# Options Generator

In [None]:
!pip install -r requirements.txt

First we import the necessary libraries. We need torch, datasets and transformers. We will use the BartTokenizer and BartForConditionalGeneration from the transformers library. And of course the Seq2SeqTrainer and TrainingArguments from the transformers library to train our model.

In [None]:
import torch
from datasets import load_dataset
from transformers import AutoTokenizer, Seq2SeqTrainingArguments, Seq2SeqTrainer
from transformers import BartForConditionalGeneration

Make sure to include cuda, otherwise we are training on the cpu.

In [None]:
device = torch.device("cuda" if torch.cuda.is_available() else "cpu")
print(device)

Now we load our base model and its tokenizer using the BartTokenizer and BartForConditionalGeneration classes. The model is loaded from the 'facebook/bart-base' checkpoint.

In [None]:
model = BartForConditionalGeneration.from_pretrained('facebook/bart-base')
tokenizer = AutoTokenizer.from_pretrained('facebook/bart-base')

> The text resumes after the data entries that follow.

-- pv_equiv track=rewrite | github.com/hapaxx11/M1 | tools/png_to_xbm_array.py | xbm_to_pixels
-- ===== SOURCE A (Python) =====
-- def xbm_to_pixels(xbm_bytes, width, height):
--     """Convert u8g2 XBM byte array back to pixel array.
--
--     Bit SET (1) → dark pixel (0) in output (inverted polarity).
--     """
--     bytes_per_row = (width + 7) // 8
--     pixels = []
--
--     for y in range(height):
--         row = []
--         for x in range(width):
--             bx = x // 8
--             bit = x % 8
--             byte_val = xbm_bytes[y * bytes_per_row + bx]
--             # Inverted: bit set (1) → dark pixel (0)
--             row.append(0 if (byte_val >> bit) & 1 else 1)
--         pixels.append(row)
--
--     return pixels
-- ===== SOURCE B (Python) =====
-- def xbm_to_pixels(xbm_bytes, width, height):
--     """Convert u8g2 XBM byte array back to pixel array (byte-unpacking version)."""
--     bytes_per_row = (width + 7) // 8
--     pixels = []
--     for y in range(height):
--         bits = []
--         for b in xbm_bytes[y * bytes_per_row:(y + 1) * bytes_per_row]:
--             for i in range(8):
--                 bits.append(0 if (b >> i) & 1 else 1)
--         pixels.append(bits[:width])
--     return pixels
-- ===== Notes on version B (the rewrite author's own statement) =====
-- stated objective: alternative
-- what changed: B drops A's per-pixel byte/bit index arithmetic: it slices out each row's bytes, unpacks every byte's 8 bits LSB-first into a bit list, and truncates the row to width, so the inner list indexing disappears.
-- outside the precondition, e.g. on xbm_to_pixels([1, 2, 3], -9, 1): A returns [[]], B returns [[0, 1, 1, 1, 1, 1, 1]]
import Mathlib
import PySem

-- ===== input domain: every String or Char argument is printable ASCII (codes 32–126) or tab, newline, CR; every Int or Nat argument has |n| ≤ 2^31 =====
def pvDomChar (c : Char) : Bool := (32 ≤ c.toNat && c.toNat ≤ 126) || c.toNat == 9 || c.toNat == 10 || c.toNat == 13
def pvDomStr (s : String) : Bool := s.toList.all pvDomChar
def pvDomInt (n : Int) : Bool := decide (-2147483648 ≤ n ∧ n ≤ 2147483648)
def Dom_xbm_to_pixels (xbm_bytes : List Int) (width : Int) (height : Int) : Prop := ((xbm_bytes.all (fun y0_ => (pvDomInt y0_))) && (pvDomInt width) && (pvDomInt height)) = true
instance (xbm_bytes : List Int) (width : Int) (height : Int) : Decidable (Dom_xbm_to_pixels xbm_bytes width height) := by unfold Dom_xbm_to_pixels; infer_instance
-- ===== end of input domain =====

-- B replaces A's per-pixel byte/bit index arithmetic by slicing out each row's bytes, unpacking
-- all 8 bits of every byte LSB-first, and truncating the row to `width` (objective: alternative).

-- ===== PORT A =====
-- Python `byte_val >> bit` is `>>>`; bit = x % 8 is nonnegative, so the `.toNat` cast is exact.
def xbm_to_pixels (xbm_bytes : List Int) (width : Int) (height : Int) : List (List Int) :=
  let bytes_per_row := PySem.Int.floordiv (width + 7) 8
  (PySem.List.pyRange 0 height 1).foldl (fun pixels y =>
    let row := (PySem.List.pyRange 0 width 1).foldl (fun row x =>
      let bx := PySem.Int.floordiv x 8
      let bit := PySem.Int.mod x 8
      let byte_val := PySem.List.pyGetD xbm_bytes (y * bytes_per_row + bx) 0
      row ++ [if PySem.Int.band (byte_val >>> (bit.toNat : Int)) 1 ≠ 0 then 0 else 1]) []
    pixels ++ [row]) []

-- ===== PORT B =====
-- Python `b >> i` is `>>>`; i ∈ range(8) is nonnegative, so the `.toNat` cast is exact.
def xbm_to_pixels_alt (xbm_bytes : List Int) (width : Int) (height : Int) : List (List Int) :=
  let bytes_per_row := PySem.Int.floordiv (width + 7) 8
  (PySem.List.pyRange 0 height 1).foldl (fun pixels y =>
    let bits := (PySem.List.slice xbm_bytes (some (y * bytes_per_row)) (some ((y + 1) * bytes_per_row))).foldl
      (fun bits b =>
        bits ++ (PySem.List.pyRange 0 8 1).foldl (fun acc i =>
          acc ++ [if PySem.Int.band (b >>> (i.toNat : Int)) 1 ≠ 0 then 0 else 1]) []) []
    pixels ++ [PySem.List.slice bits none (some width)]) []

-- ===== PRECONDITION & SPEC =====
-- Pre_ restricts to the natural XBM domain (width ≥ 0, enough bytes for height rows): it excludes
-- the inputs where A's index xbm_bytes[y*bytes_per_row + bx] falls outside the list (IndexError),
-- widths ≤ -8, where A accidentally returns empty rows while B's negative slice bounds
-- count from the end — both outside the format's natural domain.
def Pre_xbm_to_pixels (xbm_bytes : List Int) (width : Int) (height : Int) : Prop :=
  height ≤ 0 ∨ (-7 ≤ width ∧ height * PySem.Int.floordiv (width + 7) 8 ≤ (xbm_bytes.length : Int))
instance (xbm_bytes : List Int) (width : Int) (height : Int) : Decidable (Pre_xbm_to_pixels xbm_bytes width height) := by unfold Pre_xbm_to_pixels; infer_instance
def pvWitness_xbm_to_pixels : List Int × Int × Int := ([5, 255, 0, 1], 10, 2)

def Spec_xbm_to_pixels (xbm_bytes : List Int) (width : Int) (height : Int) (out : List (List Int)) : Prop := out = xbm_to_pixels_alt xbm_bytes width height
instance (xbm_bytes : List Int) (width : Int) (height : Int) (out : List (List Int)) : Decidable (Spec_xbm_to_pixels xbm_bytes width height out) := by unfold Spec_xbm_to_pixels; infer_instance

-- ===== CLAIM (what is proved, stated in full; the proofs are below) =====
def Claim_equal_xbm_to_pixels : Prop := ∀ (xbm_bytes : List Int) (width : Int) (height : Int), Dom_xbm_to_pixels xbm_bytes width height → Pre_xbm_to_pixels xbm_bytes width height → Spec_xbm_to_pixels xbm_bytes width height (xbm_to_pixels xbm_bytes width height)

-- ===== LEMMAS AND PROOFS =====

-- the pixel value both programs compute from bit i of byte b
def pvPix (b : Int) (i : Nat) : Int := if PySem.Int.band (b >>> (i : Int)) 1 ≠ 0 then 0 else 1

-- B's inner 8-bit unpack loop is the 8 pixel values of one byte
lemma pvUnpack8 (b : Int) :
    (PySem.List.pyRange 0 8 1).foldl (fun acc i =>
      acc ++ [if PySem.Int.band (b >>> (i.toNat : Int)) 1 ≠ 0 then (0:Int) else 1]) []
    = (List.range 8).map (pvPix b) := by
  have h : PySem.List.pyRange 0 8 1 = [0, 1, 2, 3, 4, 5, 6, 7] := by decide
  rw [h]
  rfl

-- truncating the fully unpacked bit list recovers the per-index byte/bit arithmetic
lemma pvTakeFlatMap (s : List Int) (wn : Nat) (hw : wn ≤ 8 * s.length) :
    ((s.flatMap (fun b => (List.range 8).map (pvPix b))).take wn)
    = (List.range wn).map (fun x => pvPix (s.getD (x / 8) 0) (x % 8)) := by
  induction s generalizing wn with
  | nil =>
    simp at hw
    subst hw
    simp
  | cons b s ih =>
    have hsplit : wn = min wn 8 + (wn - 8) := by omega
    rw [List.flatMap_cons, List.take_append]
    conv_rhs => rw [hsplit, List.range_add, List.map_append]
    congr 1
    · rw [← List.map_take, List.take_range]
      apply List.map_congr_left
      intro x hx
      rw [List.mem_range] at hx
      have h1 : x / 8 = 0 := Nat.div_eq_of_lt (by omega)
      have h2 : x % 8 = x := Nat.mod_eq_of_lt (by omega)
      rw [h1, h2]
      rfl
    · rw [List.length_map, List.length_range]
      rw [ih (wn - 8) (by simp at hw ⊢; omega)]
      rw [List.map_map]
      apply List.map_congr_left
      intro k hk
      rw [List.mem_range] at hk
      have hmin : min wn 8 = 8 := by omega
      have h1 : (8 + k) / 8 = k / 8 + 1 := by omega
      have h2 : (8 + k) % 8 = k % 8 := by omega
      simp [Function.comp, hmin, h1, h2]

-- one row: A's indexed pixels equal B's sliced-and-unpacked bits truncated to the width
lemma pvRowEq (xbm : List Int) (wn bn j : Nat) (hb : bn = (wn + 7) / 8)
    (hlen : j + bn ≤ xbm.length) :
    (List.range wn).map (fun x => pvPix (xbm.getD (j + x / 8) 0) (x % 8))
    = (((xbm.drop j).take bn).flatMap (fun b => (List.range 8).map (pvPix b))).take wn := by
  have hslen : ((xbm.drop j).take bn).length = bn := by
    simp [List.length_take, List.length_drop]; omega
  rw [pvTakeFlatMap _ wn (by rw [hslen]; omega)]
  apply List.map_congr_left
  intro x hx
  rw [List.mem_range] at hx
  have hxd : x / 8 < bn := by omega
  congr 1
  rw [List.getD_eq_getElem _ _ (by omega), List.getD_eq_getElem _ _ (by rw [hslen]; omega)]
  simp

lemma pvMain (xbm : List Int) (w h : Int) (hw0 : 0 ≤ w)
    (hlen : h * PySem.Int.floordiv (w + 7) 8 ≤ (xbm.length : Int)) :
    xbm_to_pixels xbm w h = xbm_to_pixels_alt xbm w h := by
  unfold xbm_to_pixels xbm_to_pixels_alt
  set wn := w.toNat with hwn
  have hw : w = (wn : Int) := by omega
  set bn := (wn + 7) / 8 with hbn
  have hbpr : PySem.Int.floordiv (w + 7) 8 = (bn : Int) := by
    rw [hw, show ((wn : Int) + 7) = ((wn + 7 : Nat) : Int) by push_cast; ring,
        show (8 : Int) = ((8 : Nat) : Int) by norm_num, PySem.Int.floordiv_natCast]
  simp only [hbpr]
  rw [PySem.List.foldl_append_singleton_eq_map, PySem.List.foldl_append_singleton_eq_map]
  simp only [List.nil_append]
  apply List.map_congr_left
  intro y hy
  rw [PySem.List.mem_pyRange_one] at hy
  set yn := y.toNat with hyn
  have hyy : y = (yn : Int) := by omega
  have hynh : (yn : Int) < h := by omega
  have hrow : yn * bn + bn ≤ xbm.length := by
    rw [hbpr] at hlen
    have h1 : ((yn : Int) + 1) * (bn : Int) ≤ h * (bn : Int) := by
      apply mul_le_mul_of_nonneg_right (by omega) (by positivity)
    push_cast at hlen h1 ⊢
    nlinarith
  -- A's row
  rw [PySem.List.foldl_append_singleton_eq_map]
  simp only [List.nil_append]
  rw [show PySem.List.pyRange 0 w 1 = (List.range wn).map (fun (k : Nat) => (k : Int)) by
    rw [PySem.List.pyRange_one, show (w - 0).toNat = wn by omega]
    exact List.map_congr_left (by intro k _; omega)]
  rw [List.map_map]
  -- B's row
  rw [PySem.List.foldl_append_eq_flatMap]
  simp only [List.nil_append]
  have hslice : PySem.List.slice xbm (some (y * (bn : Int))) (some ((y + 1) * (bn : Int)))
      = (xbm.drop (yn * bn)).take bn := by
    rw [hyy, show ((yn : Int) + 1) * (bn : Int) = ((yn * bn : Nat) : Int) + ((bn : Nat) : Int) by push_cast; ring,
        show (yn : Int) * (bn : Int) = ((yn * bn : Nat) : Int) by push_cast; ring,
        PySem.List.slice_natCast_add]
  rw [hslice]
  have hflat : ((xbm.drop (yn * bn)).take bn).flatMap (fun b =>
        (PySem.List.pyRange 0 8 1).foldl (fun acc i =>
          acc ++ [if PySem.Int.band (b >>> (i.toNat : Int)) 1 ≠ 0 then (0:Int) else 1]) [])
      = ((xbm.drop (yn * bn)).take bn).flatMap (fun b => (List.range 8).map (pvPix b)) := by
    apply List.flatMap_congr
    intro b _
    exact pvUnpack8 b
  rw [hflat]
  rw [show PySem.List.slice (α := Int) ((((xbm.drop (yn * bn)).take bn).flatMap (fun b => (List.range 8).map (pvPix b)))) none (some w)
      = (((xbm.drop (yn * bn)).take bn).flatMap (fun b => (List.range 8).map (pvPix b))).take wn by
    rw [hw, PySem.List.slice_to_natCast]]
  rw [← pvRowEq xbm wn bn (yn * bn) hbn hrow]
  apply List.map_congr_left
  intro x hx
  rw [List.mem_range] at hx
  simp only [Function.comp_apply]
  have hfd : PySem.Int.floordiv (x : Int) 8 = ((x / 8 : Nat) : Int) := by
    rw [show (8:Int) = ((8:Nat):Int) by norm_num, PySem.Int.floordiv_natCast]
  have hmd : PySem.Int.mod (x : Int) 8 = ((x % 8 : Nat) : Int) := by
    rw [show (8:Int) = ((8:Nat):Int) by norm_num, PySem.Int.mod_natCast]
  rw [hfd, hmd]
  rw [show y * (bn : Int) + ((x / 8 : Nat) : Int) = ((yn * bn + x / 8 : Nat) : Int) by rw [hyy]; push_cast; ring]
  rw [PySem.List.pyGetD_natCast]
  simp [pvPix]
  rw [show max ((x:Int) % 8) 0 = (x:Int) % 8 by omega]

-- ===== VERDICT (by name: the statement is the Claim_ definition above) =====
theorem xbm_to_pixels_spec : Claim_equal_xbm_to_pixels := by
  intro xs w h _ hpre
  unfold Pre_xbm_to_pixels at hpre
  unfold Spec_xbm_to_pixels
  rcases hpre with hh | ⟨h1, h2⟩
  · unfold xbm_to_pixels xbm_to_pixels_alt
    simp only [PySem.List.pyRange_one_eq_nil hh, List.foldl_nil]
  · by_cases hw0 : 0 ≤ w
    · exact pvMain xs w h hw0 h2
    · -- -7 ≤ width ≤ -1: bytes_per_row = 0, so every row is empty on both sides
      have hbpr0 : PySem.Int.floordiv (w + 7) 8 = 0 := by
        rw [PySem.Int.floordiv_eq_iff_of_pos (by norm_num)]; omega
      unfold xbm_to_pixels xbm_to_pixels_alt
      simp only [hbpr0, mul_zero]
      rw [PySem.List.foldl_append_singleton_eq_map (l := PySem.List.pyRange 0 h 1),
          PySem.List.foldl_append_singleton_eq_map (l := PySem.List.pyRange 0 h 1)]
      simp only [List.nil_append]
      apply List.map_congr_left
      intro y _
      rw [PySem.List.pyRange_one_eq_nil (by omega : w ≤ 0)]
      simp [PySem.List.slice]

We load the questions dataset from where we saved it on our Hugging Face account. See the generated-questions-dataset notebook for more information on how to create this dataset.

In [2]:
data = load_dataset("nlp-group-6/sciq-with-generated-questions")
train_data = data['train']
val_data = data['validation']

We define some args which are the limitations to the model and our hardware.

In [3]:
max_input = 512
max_target = 128
batch_size = 36

We will define a `pre_process_data` function to preprocess the data. This function will tokenize the data and return the tokenized data.

In [None]:
def pre_process_data(data):
    # combine the question, correct answer and support text
    # we use the <s> token to separate the question, correct answer and support text
    question_answer_context = [question + "</s><s>" + correct_answer + "</s><s>" + support for question, correct_answer, support in zip(data['generated_question'], data['correct_answer'], data['support'])]
    
    # tokenize the data
    inputs = tokenizer(question_answer_context, padding="max_length", truncation=True, max_length=max_input, return_tensors="pt")
    targets = tokenizer(data['distractor1'], data['distractor2'], data['distractor3'], padding="max_length", truncation=True, max_length=max_target, return_tensors="pt")
    return {"input_ids": inputs.input_ids, "attention_mask": inputs.attention_mask, "labels": targets.input_ids}

Now we map the entire dataset to our `pre_process_data` function, batch and shuffle the data.

In [None]:
train_data = train_data.map(pre_process_data, batched=True).shuffle(seed=42)
val_data = val_data.map(pre_process_data, batched=True).shuffle(seed=42)

In [5]:
# empty memory, just in case
torch.cuda.empty_cache()
# put the model on the device, hopefully the GPU
model.to(device)

Now we define our seq2seq trainer and training arguments, more details about this in the paper.

In [None]:
args = Seq2SeqTrainingArguments(
    output_dir="./results_option_generation",
    evaluation_strategy='epoch',
    learning_rate=2e-5,
    per_device_train_batch_size=batch_size,
    per_device_eval_batch_size= batch_size,
    gradient_accumulation_steps=2,
    weight_decay=0.01,
    save_total_limit=2,
    num_train_epochs=32,
    predict_with_generate=True,
    eval_accumulation_steps=32,
    fp16=True #available only with CUDA
)


trainer = Seq2SeqTrainer(
    model, 
    args,
    train_dataset=train_data,
    eval_dataset=val_data,
    tokenizer=tokenizer,
)

trainer.train()

Finally, we save the model and tokenizer to disk.

In [None]:
OUT_DIR = "sciq_options1_generator"
model.save_pretrained(OUT_DIR)
tokenizer.save_pretrained(OUT_DIR)

Now, to test things out we load it and generate some options.

In [12]:
from transformers import BartTokenizer, BartForConditionalGeneration

model = BartForConditionalGeneration.from_pretrained(f"./{OUT_DIR}")
tokenizer = BartTokenizer.from_pretrained(f"./{OUT_DIR}")
# put them both on the same device
_ = model.to(device)

In [14]:
input_text = "What amazing machines smash particles that are smaller than atoms into each other head-on?"
correct_answer = "particle accelerators"

input_ids = tokenizer(input_text, correct_answer, return_tensors="pt").input_ids.to(device)
output = model.generate(input_ids, max_length=128, num_beams=4, num_return_sequences=3, early_stopping=True)
outputs = [tokenizer.decode(g, skip_special_tokens=True, clean_up_tokenization_spaces=False) for g in output]
print(outputs)

['particle accelerators', 'kinetic accelerators', 'neutron accelerators']